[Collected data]

━━━━━━━━

-- pv_equiv track=rewrite | github.com/SciTools/iris | tools/env_listing.py | sanitise_lines
-- ===== SOURCE A (Python) =====
-- def sanitise_lines(lines, header_line_hint=None):
--     """
--     Split string by spaces, removing leading, trailing and repeated whitespace.
--     Remove header lines up to the last one containing 'header_line_hint'.
--
--     """
--     pkg_info = []
--     for line in lines:
--         line = line.strip()
--         while '\t' in line:
--             line = line.replace('\t', ' ')
--         while '  ' in line:
--             ...
--             line = line.replace('  ', ' ')
--         line = line.split(' ')
--         if len(line) > 0 and line[0] not in ('', '#'):
--             pkg_info.append(line)
--
--     pkg_keys = [pkg[0] for pkg in pkg_info]
--     if header_line_hint is not None:
--         header_inds = [ind for ind, key in enumerate(pkg_keys)
--                        if header_line_hint in key]
--         if len(header_inds) > 0:
--             pkg_info = pkg_info[header_inds[-1] + 1:]
--
--     result = {pkg[0]: pkg[1:] for pkg in pkg_info}
--     return result
-- ===== SOURCE B (Python) =====
-- def sanitise_lines(lines, header_line_hint=None):
--     """Single accumulating pass: build the dict directly, resetting it at each
--     header row, instead of collecting all rows and slicing after the last header."""
--     result = {}
--     for line in lines:
--         line = line.strip()
--         while '\t' in line:
--             line = line.replace('\t', ' ')
--         while '  ' in line:
--             line = line.replace('  ', ' ')
--         toks = line.split(' ')
--         key = toks[0]
--         if key in ('', '#'):
--             continue
--         if header_line_hint is not None and header_line_hint in key:
--             result = {}
--             continue
--         result[key] = toks[1:]
--     return result
-- ===== Notes on version B (the rewrite author's own statement) =====
-- stated objective: simpler
-- what changed: B replaces A's collect-all-rows / enumerate-and-filter-for-header-indices / slice / dict-comprehension pipeline by a single accumulating pass that inserts key->fields into the dict directly and resets the dict at each header row, so the pkg_info list, pkg_keys list and header-index scan disappear.
import Mathlib
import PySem

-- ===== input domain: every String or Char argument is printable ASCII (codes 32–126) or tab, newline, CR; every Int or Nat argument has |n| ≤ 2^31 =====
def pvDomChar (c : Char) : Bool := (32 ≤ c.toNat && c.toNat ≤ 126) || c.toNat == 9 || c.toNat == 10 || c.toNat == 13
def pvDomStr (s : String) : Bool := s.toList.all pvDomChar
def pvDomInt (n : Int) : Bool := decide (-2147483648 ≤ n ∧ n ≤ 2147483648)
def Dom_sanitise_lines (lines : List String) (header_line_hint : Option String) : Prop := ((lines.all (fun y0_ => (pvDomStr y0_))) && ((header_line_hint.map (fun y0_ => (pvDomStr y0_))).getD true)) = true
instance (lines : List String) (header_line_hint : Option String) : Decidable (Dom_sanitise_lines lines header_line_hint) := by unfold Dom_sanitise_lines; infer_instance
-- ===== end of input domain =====

-- B replaces A's collect-rows / find-last-header-index / slice / dict-comprehension pipeline by a
-- single accumulating pass that inserts into the dict directly and resets it at each header row
-- (objective: simpler; the per-line whitespace normalisation is unchanged and shared below).

-- shared per-line normalisation (identical in both Pythons): strip, while-replace tabs, while-collapse
-- double spaces, split on ' '.  The while loops are fuel recursions; fuel len+1 is enough because each
-- replace of "  " by " " shortens the string and replace of "\t" removes every tab.
def pvDetab : Nat → String → String
  | 0, s => s
  | f + 1, s => if PySem.Str.isIn "\t" s then pvDetab f (PySem.Str.replace s "\t" " ") else s

def pvCollapse : Nat → String → String
  | 0, s => s
  | f + 1, s => if PySem.Str.isIn "  " s then pvCollapse f (PySem.Str.replace s "  " " ") else s

def pvNormLine (line : String) : List String :=
  let s := PySem.Str.strip line
  let s := pvDetab (s.length + 1) s
  let s := pvCollapse (s.length + 1) s
  (PySem.Str.split? s " ").getD []

-- ===== PORT A =====
def sanitise_lines (lines : List String) (header_line_hint : Option String) : List (String × List String) :=
  let pkg_info : List (List String) := lines.foldl (fun acc line =>
    let toks := pvNormLine line
    if toks.length > 0 && PySem.List.pyGetD toks 0 "" != "" && PySem.List.pyGetD toks 0 "" != "#"
    then acc ++ [toks] else acc) []
  let pkg_keys := pkg_info.map (fun pkg => PySem.List.pyGetD pkg 0 "")
  let pkg_info2 := match header_line_hint with
    | none => pkg_info
    | some hint =>
        let header_inds := ((PySem.List.enumerate pkg_keys 0).filter
          (fun q : Int × String => PySem.Str.isIn hint q.2)).map (fun q : Int × String => q.1)
        if header_inds.length > 0 then
          PySem.List.slice pkg_info (some (PySem.List.pyGetD header_inds (-1) 0 + 1)) none
        else pkg_info
  (pkg_info2.foldl (fun (d : PySem.Dict String (List String)) pkg =>
      d.insert (PySem.List.pyGetD pkg 0 "") (PySem.List.slice pkg (some 1) none))
    (PySem.Dict.empty : PySem.Dict String (List String))).items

━━━━━━━━

▸ WHAT YOU WILL DO
All lines above that hold the string "toks" should be copied.

▸ SOLUTION
--         toks = line.split(' ')
--         key = toks[0]
--         result[key] = toks[1:]
    let toks := pvNormLine line
    if toks.length > 0 && PySem.List.pyGetD toks 0 "" != "" && PySem.List.pyGetD toks 0 "" != "#"
    then acc ++ [toks] else acc) []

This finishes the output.